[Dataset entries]
-- pv_equiv track=rewrite | github.com/Mateyc45/Processamento-da-informacao | 7.8.py | somar_vizinhos_de_um
-- ===== SOURCE A (Python) =====
-- def somar_vizinhos_de_um(vetor):
--     soma = 0
--     for i in range(len(vetor)):
--         if vetor[i] == 1:
--             if i > 0:
--                 soma += vetor[i - 1]
--             if i < len(vetor) - 1:
--                 soma += vetor[i + 1]
--     return soma
-- ===== SOURCE B (Python) =====
-- def somar_vizinhos_de_um(vetor):
--     soma = 0
--     for i in range(len(vetor) - 1):
--         if vetor[i] == 1:
--             soma += vetor[i + 1]
--         if vetor[i + 1] == 1:
--             soma += vetor[i]
--     return soma
-- ===== Notes on version B (the rewrite author's own statement) =====
-- stated objective: simpler
-- what changed: Traverses adjacent pairs (edges) once, adding each side's contribution, instead of scanning indices of ones and probing i-1/i+1 under explicit boundary guards; no boundary checks remain.
import Mathlib
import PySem

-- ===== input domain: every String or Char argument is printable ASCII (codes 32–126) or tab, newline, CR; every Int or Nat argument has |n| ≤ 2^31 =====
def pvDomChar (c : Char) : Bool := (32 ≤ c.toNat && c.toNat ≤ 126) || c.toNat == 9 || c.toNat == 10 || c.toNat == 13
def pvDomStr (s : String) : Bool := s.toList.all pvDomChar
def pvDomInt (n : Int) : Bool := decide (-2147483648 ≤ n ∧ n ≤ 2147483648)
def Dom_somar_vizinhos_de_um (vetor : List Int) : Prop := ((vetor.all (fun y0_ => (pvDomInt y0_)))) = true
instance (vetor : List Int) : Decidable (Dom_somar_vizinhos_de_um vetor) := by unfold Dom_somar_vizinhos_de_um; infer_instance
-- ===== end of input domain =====

-- B replaces A's "find each 1, probe i-1/i+1 under boundary guards" scan by a single
-- guard-free traversal of adjacent pairs; same O(n) cost, simpler code.

-- ===== PORT A =====
def somar_vizinhos_de_um (vetor : List Int) : Int :=
  (PySem.List.pyRange 0 (vetor.length : Int) 1).foldl (fun soma i =>
    if PySem.List.pyGetD vetor i 0 = 1 then
      let soma := if 0 < i then soma + PySem.List.pyGetD vetor (i - 1) 0 else soma
      let soma := if i < (vetor.length : Int) - 1 then soma + PySem.List.pyGetD vetor (i + 1) 0 else soma
      soma
    else soma) 0

-- ===== PORT B =====
def somar_vizinhos_de_um_alt (vetor : List Int) : Int :=
  (PySem.List.pyRange 0 ((vetor.length : Int) - 1) 1).foldl (fun soma i =>
    let soma := if PySem.List.pyGetD vetor i 0 = 1 then soma + PySem.List.pyGetD vetor (i + 1) 0 else soma
    let soma := if PySem.List.pyGetD vetor (i + 1) 0 = 1 then soma + PySem.List.pyGetD vetor i 0 else soma
    soma) 0

-- ===== PRECONDITION & SPEC =====
def Spec_somar_vizinhos_de_um (vetor : List Int) (out : Int) : Prop := out = somar_vizinhos_de_um_alt vetor
instance (vetor : List Int) (out : Int) : Decidable (Spec_somar_vizinhos_de_um vetor out) := by unfold Spec_somar_vizinhos_de_um; infer_instance

-- ===== CLAIM (what is proved, stated in full; the proofs are below) =====
def Claim_equal_somar_vizinhos_de_um : Prop := ∀ (vetor : List Int), Dom_somar_vizinhos_de_um vetor → Spec_somar_vizinhos_de_um vetor (somar_vizinhos_de_um vetor)

-- ===== LEMMAS AND PROOFS =====

-- per-index contribution of A's loop body
def gA (v : List Int) (k : Nat) : Int :=
  if v.getD k 0 = 1 then
    (if 0 < k then v.getD (k - 1) 0 else 0) + (if (k : Int) < (v.length : Int) - 1 then v.getD (k + 1) 0 else 0)
  else 0

-- per-edge contribution of B's loop body
def gB (v : List Int) (k : Nat) : Int :=
  (if v.getD k 0 = 1 then v.getD (k + 1) 0 else 0) + (if v.getD (k + 1) 0 = 1 then v.getD k 0 else 0)

theorem A_eq_sum (v : List Int) :
    somar_vizinhos_de_um v = ∑ k ∈ Finset.range v.length, gA v k := by
  unfold somar_vizinhos_de_um
  rw [PySem.List.pyRange_zero_natCast, List.foldl_map]
  refine Eq.trans (List.foldl_ext _ (fun acc k => acc + gA v k) 0 ?_) ?_
  · intro acc k _
    simp only [gA, PySem.List.pyGetD_natCast]
    rcases Nat.eq_zero_or_pos k with h1 | h1
    · subst h1
      simp only [Nat.cast_zero, show ((0:Int) + 1) = ((1:Nat):Int) by norm_num,
        PySem.List.pyGetD_natCast]
      split_ifs <;> first | (exfalso; omega) | ring
    · have e1 : ((k : Int) - 1) = ((k - 1 : Nat) : Int) := by push_cast [h1]; omega
      have e2 : ((k : Int) + 1) = ((k + 1 : Nat) : Int) := by push_cast; ring
      rw [e1, e2]
      simp only [PySem.List.pyGetD_natCast]
      split_ifs <;> first | (exfalso; omega) | ring
  · rw [PySem.List.foldl_add (List.range v.length) (fun k => gA v k) 0, zero_add]
    rfl

theorem B_eq_sum (v : List Int) :
    somar_vizinhos_de_um_alt v = ∑ k ∈ Finset.range (v.length - 1), gB v k := by
  unfold somar_vizinhos_de_um_alt
  rcases v with _ | ⟨x, xs⟩
  · simp [PySem.List.pyRange]
  · have hlen : (((x :: xs).length : Int) - 1) = ((xs.length : Nat) : Int) := by
      push_cast [List.length_cons]; ring
    rw [hlen, PySem.List.pyRange_zero_natCast, List.foldl_map]
    refine Eq.trans (List.foldl_ext _ (fun acc k => acc + gB (x :: xs) k) 0 ?_) ?_
    · intro acc k _
      simp only [gB]
      have e2 : ((k : Int) + 1) = ((k + 1 : Nat) : Int) := by push_cast; ring
      rw [e2]
      simp only [PySem.List.pyGetD_natCast]
      split_ifs <;> ring
    · rw [PySem.List.foldl_add (List.range xs.length) (fun k => gB (x :: xs) k) 0, zero_add]
      have hl : (x :: xs).length - 1 = xs.length := by omega
      rw [hl]
      rfl

theorem sum_gA_eq_sum_gB (v : List Int) :
    ∑ k ∈ Finset.range v.length, gA v k = ∑ k ∈ Finset.range (v.length - 1), gB v k := by
  rcases Nat.eq_zero_or_pos v.length with h0 | h0
  · simp [h0]
  · obtain ⟨m, hm⟩ : ∃ m, v.length = m + 1 := ⟨v.length - 1, by omega⟩
    rw [hm]
    have hsplit : ∀ k, gA v k =
        (if 0 < k ∧ v.getD k 0 = 1 then v.getD (k - 1) 0 else 0) +
        (if (k : Int) < (v.length : Int) - 1 ∧ v.getD k 0 = 1 then v.getD (k + 1) 0 else 0) := by
      intro k; unfold gA; split_ifs <;> first | rfl | tauto
    simp only [hsplit]
    rw [Finset.sum_add_distrib]
    rw [Finset.sum_range_succ' (fun k => if 0 < k ∧ v.getD k 0 = 1 then v.getD (k - 1) 0 else 0) m]
    rw [Finset.sum_range_succ (fun k => if (k : Int) < (v.length : Int) - 1 ∧ v.getD k 0 = 1 then v.getD (k + 1) 0 else 0) m]
    have hL : ∀ k, (if 0 < k + 1 ∧ v.getD (k + 1) 0 = 1 then v.getD (k + 1 - 1) 0 else 0)
        = (if v.getD (k + 1) 0 = 1 then v.getD k 0 else 0) := by
      intro k; simp
    have hR0 : (if ((m : Int)) < (v.length : Int) - 1 ∧ v.getD m 0 = 1 then v.getD (m + 1) 0 else 0) = 0 := by
      have h : ¬ ((m : Int) < (v.length : Int) - 1) := by rw [hm]; push_cast; omega
      simp [h]
    have hRk : ∀ k ∈ Finset.range m,
        (if ((k : Int)) < (v.length : Int) - 1 ∧ v.getD k 0 = 1 then v.getD (k + 1) 0 else 0)
        = (if v.getD k 0 = 1 then v.getD (k + 1) 0 else 0) := by
      intro k hk
      have hk' : k < m := Finset.mem_range.mp hk
      have h : ((k : Int)) < (v.length : Int) - 1 := by rw [hm]; push_cast; omega
      simp [h]
    rw [Finset.sum_congr rfl hRk, hR0]
    simp only [hL]
    have hms : (m + 1) - 1 = m := by omega
    rw [hms]
    unfold gB
    rw [Finset.sum_add_distrib]
    have hz : (if 0 < 0 ∧ v.getD 0 0 = 1 then v.getD 0 0 else 0) = 0 := by norm_num
    rw [hz]
    ring

-- ===== VERDICT (by name: the statement is the Claim_ definition above) =====
theorem somar_vizinhos_de_um_spec : Claim_equal_somar_vizinhos_de_um := by
  intro vetor _
  unfold Spec_somar_vizinhos_de_um
  rw [A_eq_sum, B_eq_sum, sum_gA_eq_sum_gB]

- [AIM OF THE EXERCISE]:
Copy all lines from the data that hold the word "intro".

- [ANSWER SPACE]:
  · intro acc k _
    · intro acc k _
      intro k; unfold gA; split_ifs <;> first | rfl | tauto
      intro k; simp
      intro k hk
  intro vetor _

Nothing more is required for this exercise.